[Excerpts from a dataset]
-=-=-=-=-

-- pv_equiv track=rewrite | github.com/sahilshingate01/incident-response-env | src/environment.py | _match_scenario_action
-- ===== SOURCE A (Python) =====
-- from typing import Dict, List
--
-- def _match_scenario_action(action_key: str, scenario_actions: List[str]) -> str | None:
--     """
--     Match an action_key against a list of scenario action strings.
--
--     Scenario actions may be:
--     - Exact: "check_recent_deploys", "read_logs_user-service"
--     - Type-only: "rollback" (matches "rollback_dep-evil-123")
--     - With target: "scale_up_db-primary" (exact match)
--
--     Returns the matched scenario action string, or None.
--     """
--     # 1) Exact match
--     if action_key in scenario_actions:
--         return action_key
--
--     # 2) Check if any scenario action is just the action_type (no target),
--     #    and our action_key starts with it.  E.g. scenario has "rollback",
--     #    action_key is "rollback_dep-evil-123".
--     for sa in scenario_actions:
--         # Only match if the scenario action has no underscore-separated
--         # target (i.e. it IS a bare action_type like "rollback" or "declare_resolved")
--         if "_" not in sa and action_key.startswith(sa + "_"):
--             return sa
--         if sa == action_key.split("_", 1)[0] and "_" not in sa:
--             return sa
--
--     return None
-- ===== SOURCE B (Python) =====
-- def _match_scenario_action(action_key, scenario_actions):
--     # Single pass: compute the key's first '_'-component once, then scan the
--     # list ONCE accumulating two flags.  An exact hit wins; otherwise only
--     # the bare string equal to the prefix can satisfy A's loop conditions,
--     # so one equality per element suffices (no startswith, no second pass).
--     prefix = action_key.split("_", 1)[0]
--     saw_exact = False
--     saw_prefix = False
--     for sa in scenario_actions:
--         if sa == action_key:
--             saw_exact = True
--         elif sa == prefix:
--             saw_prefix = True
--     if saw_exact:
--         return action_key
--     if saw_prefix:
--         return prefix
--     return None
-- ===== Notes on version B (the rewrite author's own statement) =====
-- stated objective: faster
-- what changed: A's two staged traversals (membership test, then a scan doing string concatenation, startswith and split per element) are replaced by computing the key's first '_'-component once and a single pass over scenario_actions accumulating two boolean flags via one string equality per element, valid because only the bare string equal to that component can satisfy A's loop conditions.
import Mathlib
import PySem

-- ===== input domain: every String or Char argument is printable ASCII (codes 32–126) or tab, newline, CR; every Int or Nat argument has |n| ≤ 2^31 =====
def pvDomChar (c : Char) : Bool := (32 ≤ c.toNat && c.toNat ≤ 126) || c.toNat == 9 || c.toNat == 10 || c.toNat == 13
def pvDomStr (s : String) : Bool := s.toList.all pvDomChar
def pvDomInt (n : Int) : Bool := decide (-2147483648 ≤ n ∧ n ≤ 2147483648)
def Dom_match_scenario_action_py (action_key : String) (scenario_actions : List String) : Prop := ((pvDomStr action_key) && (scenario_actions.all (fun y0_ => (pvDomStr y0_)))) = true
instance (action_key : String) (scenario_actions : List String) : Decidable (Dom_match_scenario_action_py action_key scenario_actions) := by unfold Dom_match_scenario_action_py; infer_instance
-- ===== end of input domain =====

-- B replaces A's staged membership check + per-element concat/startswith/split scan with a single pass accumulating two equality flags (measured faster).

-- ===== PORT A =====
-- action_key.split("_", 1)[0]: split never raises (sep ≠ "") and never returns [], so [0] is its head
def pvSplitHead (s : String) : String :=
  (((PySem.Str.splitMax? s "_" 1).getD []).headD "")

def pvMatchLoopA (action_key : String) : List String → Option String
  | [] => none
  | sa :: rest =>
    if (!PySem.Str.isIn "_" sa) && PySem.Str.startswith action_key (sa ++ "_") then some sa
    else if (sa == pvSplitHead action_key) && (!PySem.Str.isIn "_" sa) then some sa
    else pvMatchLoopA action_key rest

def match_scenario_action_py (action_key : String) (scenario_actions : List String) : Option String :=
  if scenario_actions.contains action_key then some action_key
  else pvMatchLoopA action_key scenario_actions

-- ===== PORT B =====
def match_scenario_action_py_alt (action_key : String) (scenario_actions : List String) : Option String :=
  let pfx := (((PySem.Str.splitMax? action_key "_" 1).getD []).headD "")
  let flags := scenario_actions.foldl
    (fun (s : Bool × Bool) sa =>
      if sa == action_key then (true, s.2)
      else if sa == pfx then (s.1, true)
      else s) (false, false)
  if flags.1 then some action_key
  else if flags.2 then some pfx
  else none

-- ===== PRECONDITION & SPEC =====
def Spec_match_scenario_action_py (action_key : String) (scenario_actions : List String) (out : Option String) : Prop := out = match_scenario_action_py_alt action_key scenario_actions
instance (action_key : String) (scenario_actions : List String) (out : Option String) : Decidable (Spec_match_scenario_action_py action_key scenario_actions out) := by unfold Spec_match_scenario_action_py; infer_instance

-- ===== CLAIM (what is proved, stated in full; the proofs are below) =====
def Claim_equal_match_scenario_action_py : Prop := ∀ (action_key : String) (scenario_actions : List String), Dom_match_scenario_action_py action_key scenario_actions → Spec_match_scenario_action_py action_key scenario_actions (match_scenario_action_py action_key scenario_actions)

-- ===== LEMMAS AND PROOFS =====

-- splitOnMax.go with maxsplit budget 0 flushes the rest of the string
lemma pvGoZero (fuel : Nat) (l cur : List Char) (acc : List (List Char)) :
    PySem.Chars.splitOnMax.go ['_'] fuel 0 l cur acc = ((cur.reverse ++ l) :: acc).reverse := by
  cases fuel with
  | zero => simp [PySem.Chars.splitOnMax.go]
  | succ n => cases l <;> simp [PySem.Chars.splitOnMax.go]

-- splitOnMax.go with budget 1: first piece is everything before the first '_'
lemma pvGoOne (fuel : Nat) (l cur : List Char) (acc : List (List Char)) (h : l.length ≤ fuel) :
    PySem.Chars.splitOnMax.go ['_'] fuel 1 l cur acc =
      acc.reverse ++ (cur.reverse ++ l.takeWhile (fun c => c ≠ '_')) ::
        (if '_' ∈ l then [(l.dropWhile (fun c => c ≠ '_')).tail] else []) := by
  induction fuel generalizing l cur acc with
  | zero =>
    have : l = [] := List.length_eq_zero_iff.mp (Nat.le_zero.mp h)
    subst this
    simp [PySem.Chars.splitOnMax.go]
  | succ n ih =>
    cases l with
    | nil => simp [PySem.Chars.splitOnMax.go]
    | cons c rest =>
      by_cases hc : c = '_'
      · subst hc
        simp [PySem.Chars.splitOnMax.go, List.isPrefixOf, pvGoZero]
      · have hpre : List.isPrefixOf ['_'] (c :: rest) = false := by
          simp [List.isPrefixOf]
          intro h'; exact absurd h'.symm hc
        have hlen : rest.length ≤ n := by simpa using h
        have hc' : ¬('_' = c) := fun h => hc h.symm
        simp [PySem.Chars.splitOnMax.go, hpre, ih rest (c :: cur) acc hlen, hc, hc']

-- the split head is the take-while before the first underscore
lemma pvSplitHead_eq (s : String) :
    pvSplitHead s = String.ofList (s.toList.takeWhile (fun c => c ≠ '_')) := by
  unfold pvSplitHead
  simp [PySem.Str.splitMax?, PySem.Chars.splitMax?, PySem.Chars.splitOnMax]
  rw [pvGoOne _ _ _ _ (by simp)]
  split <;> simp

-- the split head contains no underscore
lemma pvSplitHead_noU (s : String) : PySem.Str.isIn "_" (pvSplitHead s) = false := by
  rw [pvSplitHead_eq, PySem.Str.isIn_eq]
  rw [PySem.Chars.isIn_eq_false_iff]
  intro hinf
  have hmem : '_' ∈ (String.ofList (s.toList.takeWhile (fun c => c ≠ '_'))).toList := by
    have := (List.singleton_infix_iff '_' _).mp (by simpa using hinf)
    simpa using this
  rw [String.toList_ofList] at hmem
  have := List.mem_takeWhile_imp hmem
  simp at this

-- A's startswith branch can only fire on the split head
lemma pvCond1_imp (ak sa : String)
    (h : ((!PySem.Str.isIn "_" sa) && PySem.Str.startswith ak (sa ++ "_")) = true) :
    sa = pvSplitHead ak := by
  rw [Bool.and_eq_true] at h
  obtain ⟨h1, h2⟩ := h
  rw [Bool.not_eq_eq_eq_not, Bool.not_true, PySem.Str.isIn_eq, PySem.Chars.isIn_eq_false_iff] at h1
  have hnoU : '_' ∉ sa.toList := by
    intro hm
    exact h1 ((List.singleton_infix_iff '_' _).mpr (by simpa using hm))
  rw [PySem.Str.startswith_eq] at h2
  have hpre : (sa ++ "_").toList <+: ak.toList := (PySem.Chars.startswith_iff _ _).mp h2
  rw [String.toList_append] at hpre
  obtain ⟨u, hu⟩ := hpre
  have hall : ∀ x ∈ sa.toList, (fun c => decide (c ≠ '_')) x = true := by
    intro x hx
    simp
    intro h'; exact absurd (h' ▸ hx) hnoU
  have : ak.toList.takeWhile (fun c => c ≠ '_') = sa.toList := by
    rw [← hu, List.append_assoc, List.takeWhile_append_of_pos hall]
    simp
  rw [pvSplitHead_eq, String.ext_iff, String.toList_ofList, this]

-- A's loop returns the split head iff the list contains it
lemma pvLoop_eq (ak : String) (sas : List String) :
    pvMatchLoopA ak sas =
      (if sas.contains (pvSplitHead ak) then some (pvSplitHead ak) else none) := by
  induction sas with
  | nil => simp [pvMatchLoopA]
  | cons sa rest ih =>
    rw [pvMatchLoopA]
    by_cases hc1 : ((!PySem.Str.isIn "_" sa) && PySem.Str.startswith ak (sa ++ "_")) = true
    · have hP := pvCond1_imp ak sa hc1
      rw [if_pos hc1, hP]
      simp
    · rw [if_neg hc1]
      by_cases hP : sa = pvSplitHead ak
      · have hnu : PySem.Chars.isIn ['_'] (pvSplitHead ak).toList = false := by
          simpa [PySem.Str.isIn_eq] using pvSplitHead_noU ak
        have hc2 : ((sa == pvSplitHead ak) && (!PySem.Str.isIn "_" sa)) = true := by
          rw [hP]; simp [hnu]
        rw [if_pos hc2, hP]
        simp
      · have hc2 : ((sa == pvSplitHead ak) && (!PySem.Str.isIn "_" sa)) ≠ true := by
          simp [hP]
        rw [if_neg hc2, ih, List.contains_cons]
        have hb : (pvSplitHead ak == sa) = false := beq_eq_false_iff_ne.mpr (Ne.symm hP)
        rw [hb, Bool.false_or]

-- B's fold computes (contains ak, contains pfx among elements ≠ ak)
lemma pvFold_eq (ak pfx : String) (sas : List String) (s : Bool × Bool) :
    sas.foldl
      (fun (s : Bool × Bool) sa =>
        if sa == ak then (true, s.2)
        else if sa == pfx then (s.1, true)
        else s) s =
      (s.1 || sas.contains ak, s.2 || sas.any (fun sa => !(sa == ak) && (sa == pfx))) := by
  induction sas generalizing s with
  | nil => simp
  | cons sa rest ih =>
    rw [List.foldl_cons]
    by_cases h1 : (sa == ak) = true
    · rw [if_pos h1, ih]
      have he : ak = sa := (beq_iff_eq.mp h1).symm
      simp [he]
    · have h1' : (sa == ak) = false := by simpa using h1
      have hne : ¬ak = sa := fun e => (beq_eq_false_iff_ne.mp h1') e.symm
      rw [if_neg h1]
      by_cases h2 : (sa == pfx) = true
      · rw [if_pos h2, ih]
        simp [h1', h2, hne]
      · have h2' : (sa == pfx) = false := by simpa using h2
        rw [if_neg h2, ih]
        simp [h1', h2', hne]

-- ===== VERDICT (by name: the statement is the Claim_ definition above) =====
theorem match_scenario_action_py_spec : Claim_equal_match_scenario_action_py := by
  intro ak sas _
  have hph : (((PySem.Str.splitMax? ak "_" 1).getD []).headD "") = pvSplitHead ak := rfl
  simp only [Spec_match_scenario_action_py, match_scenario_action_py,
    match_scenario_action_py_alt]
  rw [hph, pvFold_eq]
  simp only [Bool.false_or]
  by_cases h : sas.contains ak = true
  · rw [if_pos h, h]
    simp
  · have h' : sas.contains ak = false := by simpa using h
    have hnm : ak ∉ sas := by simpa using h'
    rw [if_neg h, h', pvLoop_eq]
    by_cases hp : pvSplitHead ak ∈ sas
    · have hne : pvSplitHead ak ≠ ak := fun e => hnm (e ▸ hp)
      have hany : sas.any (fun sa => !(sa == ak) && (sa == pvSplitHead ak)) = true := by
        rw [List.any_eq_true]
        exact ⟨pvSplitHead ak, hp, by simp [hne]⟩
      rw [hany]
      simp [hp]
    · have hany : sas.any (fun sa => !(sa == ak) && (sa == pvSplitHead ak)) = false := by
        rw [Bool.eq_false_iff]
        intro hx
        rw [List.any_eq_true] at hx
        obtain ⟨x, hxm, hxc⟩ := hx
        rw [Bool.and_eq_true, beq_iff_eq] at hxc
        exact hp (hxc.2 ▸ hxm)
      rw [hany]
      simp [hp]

-=-=-=-=-

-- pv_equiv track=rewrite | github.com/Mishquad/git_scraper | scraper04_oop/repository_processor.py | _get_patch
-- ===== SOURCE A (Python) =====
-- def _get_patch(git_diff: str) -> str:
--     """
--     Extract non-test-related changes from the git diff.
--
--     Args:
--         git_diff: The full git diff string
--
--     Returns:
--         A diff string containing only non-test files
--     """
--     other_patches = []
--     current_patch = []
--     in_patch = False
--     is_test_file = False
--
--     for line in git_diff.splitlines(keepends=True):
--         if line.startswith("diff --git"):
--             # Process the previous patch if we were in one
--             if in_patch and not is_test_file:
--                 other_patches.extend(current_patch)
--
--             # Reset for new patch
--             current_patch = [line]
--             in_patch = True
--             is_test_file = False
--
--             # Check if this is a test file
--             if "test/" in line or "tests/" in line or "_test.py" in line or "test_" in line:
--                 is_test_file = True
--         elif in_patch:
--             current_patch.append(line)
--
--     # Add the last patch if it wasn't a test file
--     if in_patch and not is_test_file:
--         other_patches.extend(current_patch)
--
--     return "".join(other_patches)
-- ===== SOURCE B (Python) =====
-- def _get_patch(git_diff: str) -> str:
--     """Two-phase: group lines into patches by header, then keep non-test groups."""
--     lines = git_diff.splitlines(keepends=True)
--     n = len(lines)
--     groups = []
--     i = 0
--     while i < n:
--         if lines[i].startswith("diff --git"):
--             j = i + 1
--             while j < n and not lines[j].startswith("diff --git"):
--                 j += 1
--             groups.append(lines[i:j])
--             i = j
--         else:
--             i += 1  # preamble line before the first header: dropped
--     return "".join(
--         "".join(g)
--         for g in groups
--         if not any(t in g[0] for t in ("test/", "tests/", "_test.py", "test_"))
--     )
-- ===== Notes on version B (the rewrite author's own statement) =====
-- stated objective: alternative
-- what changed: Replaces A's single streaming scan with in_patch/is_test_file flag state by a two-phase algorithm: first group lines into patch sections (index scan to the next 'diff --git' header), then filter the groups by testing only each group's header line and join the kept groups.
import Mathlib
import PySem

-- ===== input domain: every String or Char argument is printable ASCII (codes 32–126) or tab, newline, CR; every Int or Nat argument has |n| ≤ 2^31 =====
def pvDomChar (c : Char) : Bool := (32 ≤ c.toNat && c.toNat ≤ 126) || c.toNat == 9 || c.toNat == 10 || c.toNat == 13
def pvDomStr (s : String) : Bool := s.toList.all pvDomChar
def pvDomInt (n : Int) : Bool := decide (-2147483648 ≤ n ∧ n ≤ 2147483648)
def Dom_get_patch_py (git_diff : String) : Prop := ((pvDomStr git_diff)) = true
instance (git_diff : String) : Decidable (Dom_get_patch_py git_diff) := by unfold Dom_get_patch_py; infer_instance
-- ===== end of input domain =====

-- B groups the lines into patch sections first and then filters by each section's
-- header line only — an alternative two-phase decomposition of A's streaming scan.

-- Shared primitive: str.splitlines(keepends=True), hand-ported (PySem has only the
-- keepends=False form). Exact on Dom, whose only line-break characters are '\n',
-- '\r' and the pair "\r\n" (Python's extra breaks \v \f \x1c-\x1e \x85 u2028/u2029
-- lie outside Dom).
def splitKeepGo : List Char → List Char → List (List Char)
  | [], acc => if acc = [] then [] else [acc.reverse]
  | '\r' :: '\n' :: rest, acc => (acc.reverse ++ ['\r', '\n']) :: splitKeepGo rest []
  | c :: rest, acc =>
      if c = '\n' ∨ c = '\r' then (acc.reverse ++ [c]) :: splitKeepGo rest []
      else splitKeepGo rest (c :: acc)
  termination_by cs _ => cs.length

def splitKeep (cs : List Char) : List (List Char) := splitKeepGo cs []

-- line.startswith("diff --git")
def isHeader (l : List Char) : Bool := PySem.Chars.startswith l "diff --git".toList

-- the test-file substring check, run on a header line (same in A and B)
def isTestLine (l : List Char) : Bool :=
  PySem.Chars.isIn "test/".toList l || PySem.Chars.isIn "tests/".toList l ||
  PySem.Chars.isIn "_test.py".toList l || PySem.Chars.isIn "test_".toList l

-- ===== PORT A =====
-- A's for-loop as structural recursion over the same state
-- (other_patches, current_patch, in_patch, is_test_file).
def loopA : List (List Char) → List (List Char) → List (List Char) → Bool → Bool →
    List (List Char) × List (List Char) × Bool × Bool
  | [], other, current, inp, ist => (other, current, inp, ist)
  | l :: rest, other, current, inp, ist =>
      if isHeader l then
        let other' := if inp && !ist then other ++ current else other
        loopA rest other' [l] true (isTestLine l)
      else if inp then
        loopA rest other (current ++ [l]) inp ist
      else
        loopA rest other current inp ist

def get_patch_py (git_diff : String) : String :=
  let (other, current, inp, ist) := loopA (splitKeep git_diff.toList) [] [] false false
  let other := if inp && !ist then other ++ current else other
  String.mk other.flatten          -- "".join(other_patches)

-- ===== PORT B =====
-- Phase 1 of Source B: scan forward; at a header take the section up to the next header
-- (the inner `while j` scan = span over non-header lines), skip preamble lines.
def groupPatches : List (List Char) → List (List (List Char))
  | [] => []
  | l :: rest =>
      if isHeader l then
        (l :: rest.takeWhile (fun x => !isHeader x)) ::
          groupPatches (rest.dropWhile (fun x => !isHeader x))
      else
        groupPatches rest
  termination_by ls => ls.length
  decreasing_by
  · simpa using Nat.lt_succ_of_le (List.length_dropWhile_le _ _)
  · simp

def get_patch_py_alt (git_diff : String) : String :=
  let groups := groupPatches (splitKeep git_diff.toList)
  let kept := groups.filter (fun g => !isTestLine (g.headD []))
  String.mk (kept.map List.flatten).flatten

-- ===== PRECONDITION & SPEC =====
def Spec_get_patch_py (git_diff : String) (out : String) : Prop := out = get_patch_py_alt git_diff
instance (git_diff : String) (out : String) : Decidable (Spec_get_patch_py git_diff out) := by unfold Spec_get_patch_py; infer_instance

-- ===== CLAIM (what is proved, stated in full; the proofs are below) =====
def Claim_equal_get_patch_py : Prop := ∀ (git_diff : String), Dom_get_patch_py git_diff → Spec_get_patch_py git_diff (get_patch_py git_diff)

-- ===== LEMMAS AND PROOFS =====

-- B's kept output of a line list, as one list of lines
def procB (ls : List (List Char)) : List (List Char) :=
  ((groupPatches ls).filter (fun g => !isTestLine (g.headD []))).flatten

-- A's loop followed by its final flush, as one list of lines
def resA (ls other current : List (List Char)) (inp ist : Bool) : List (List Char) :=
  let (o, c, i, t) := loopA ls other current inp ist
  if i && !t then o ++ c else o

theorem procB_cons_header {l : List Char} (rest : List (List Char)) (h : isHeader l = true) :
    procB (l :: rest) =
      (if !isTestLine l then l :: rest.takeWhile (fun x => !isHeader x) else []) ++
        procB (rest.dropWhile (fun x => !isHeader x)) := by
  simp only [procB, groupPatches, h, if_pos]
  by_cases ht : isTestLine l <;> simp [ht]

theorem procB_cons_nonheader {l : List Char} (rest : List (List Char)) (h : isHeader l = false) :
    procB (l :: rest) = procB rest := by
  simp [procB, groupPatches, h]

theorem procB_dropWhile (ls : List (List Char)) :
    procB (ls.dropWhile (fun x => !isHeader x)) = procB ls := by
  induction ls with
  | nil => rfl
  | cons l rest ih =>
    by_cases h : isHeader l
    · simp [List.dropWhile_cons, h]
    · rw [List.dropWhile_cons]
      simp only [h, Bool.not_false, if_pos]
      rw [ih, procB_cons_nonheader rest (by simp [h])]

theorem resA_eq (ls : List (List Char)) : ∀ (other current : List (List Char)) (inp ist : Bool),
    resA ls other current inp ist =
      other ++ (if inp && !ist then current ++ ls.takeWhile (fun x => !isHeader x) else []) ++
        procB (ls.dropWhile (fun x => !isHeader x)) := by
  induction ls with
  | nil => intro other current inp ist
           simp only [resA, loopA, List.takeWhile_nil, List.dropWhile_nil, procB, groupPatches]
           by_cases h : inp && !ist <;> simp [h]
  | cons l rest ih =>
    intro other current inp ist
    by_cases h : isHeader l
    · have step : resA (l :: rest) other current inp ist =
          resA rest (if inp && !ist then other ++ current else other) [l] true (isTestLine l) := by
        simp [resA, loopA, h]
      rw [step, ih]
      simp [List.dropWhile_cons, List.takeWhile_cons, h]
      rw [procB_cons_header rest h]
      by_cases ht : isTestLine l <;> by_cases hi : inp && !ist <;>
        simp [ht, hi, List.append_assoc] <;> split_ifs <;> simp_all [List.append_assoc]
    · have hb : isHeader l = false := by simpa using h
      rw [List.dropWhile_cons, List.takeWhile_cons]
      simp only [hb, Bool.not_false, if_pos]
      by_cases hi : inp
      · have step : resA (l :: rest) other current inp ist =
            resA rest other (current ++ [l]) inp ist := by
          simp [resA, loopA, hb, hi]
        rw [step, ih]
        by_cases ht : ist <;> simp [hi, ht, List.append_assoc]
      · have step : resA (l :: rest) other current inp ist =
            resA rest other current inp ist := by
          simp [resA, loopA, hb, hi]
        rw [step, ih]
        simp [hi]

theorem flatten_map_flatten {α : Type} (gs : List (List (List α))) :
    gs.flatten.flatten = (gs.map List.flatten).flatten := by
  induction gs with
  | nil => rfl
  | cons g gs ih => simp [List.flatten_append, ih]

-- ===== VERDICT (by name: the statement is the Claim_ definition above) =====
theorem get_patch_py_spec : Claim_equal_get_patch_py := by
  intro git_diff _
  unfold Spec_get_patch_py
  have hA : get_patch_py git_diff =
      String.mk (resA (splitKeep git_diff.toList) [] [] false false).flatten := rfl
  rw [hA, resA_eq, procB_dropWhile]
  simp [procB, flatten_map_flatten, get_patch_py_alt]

-=-=-=-=-

▸ What to do
Go through the records and pull out each line that includes the word "next".

▸ Written answer
-- what changed: Replaces A's single streaming scan with in_patch/is_test_file flag state by a two-phase algorithm: first group lines into patch sections (index scan to the next 'diff --git' header), then filter the groups by testing only each group's header line and join the kept groups.
-- Phase 1 of Source B: scan forward; at a header take the section up to the next header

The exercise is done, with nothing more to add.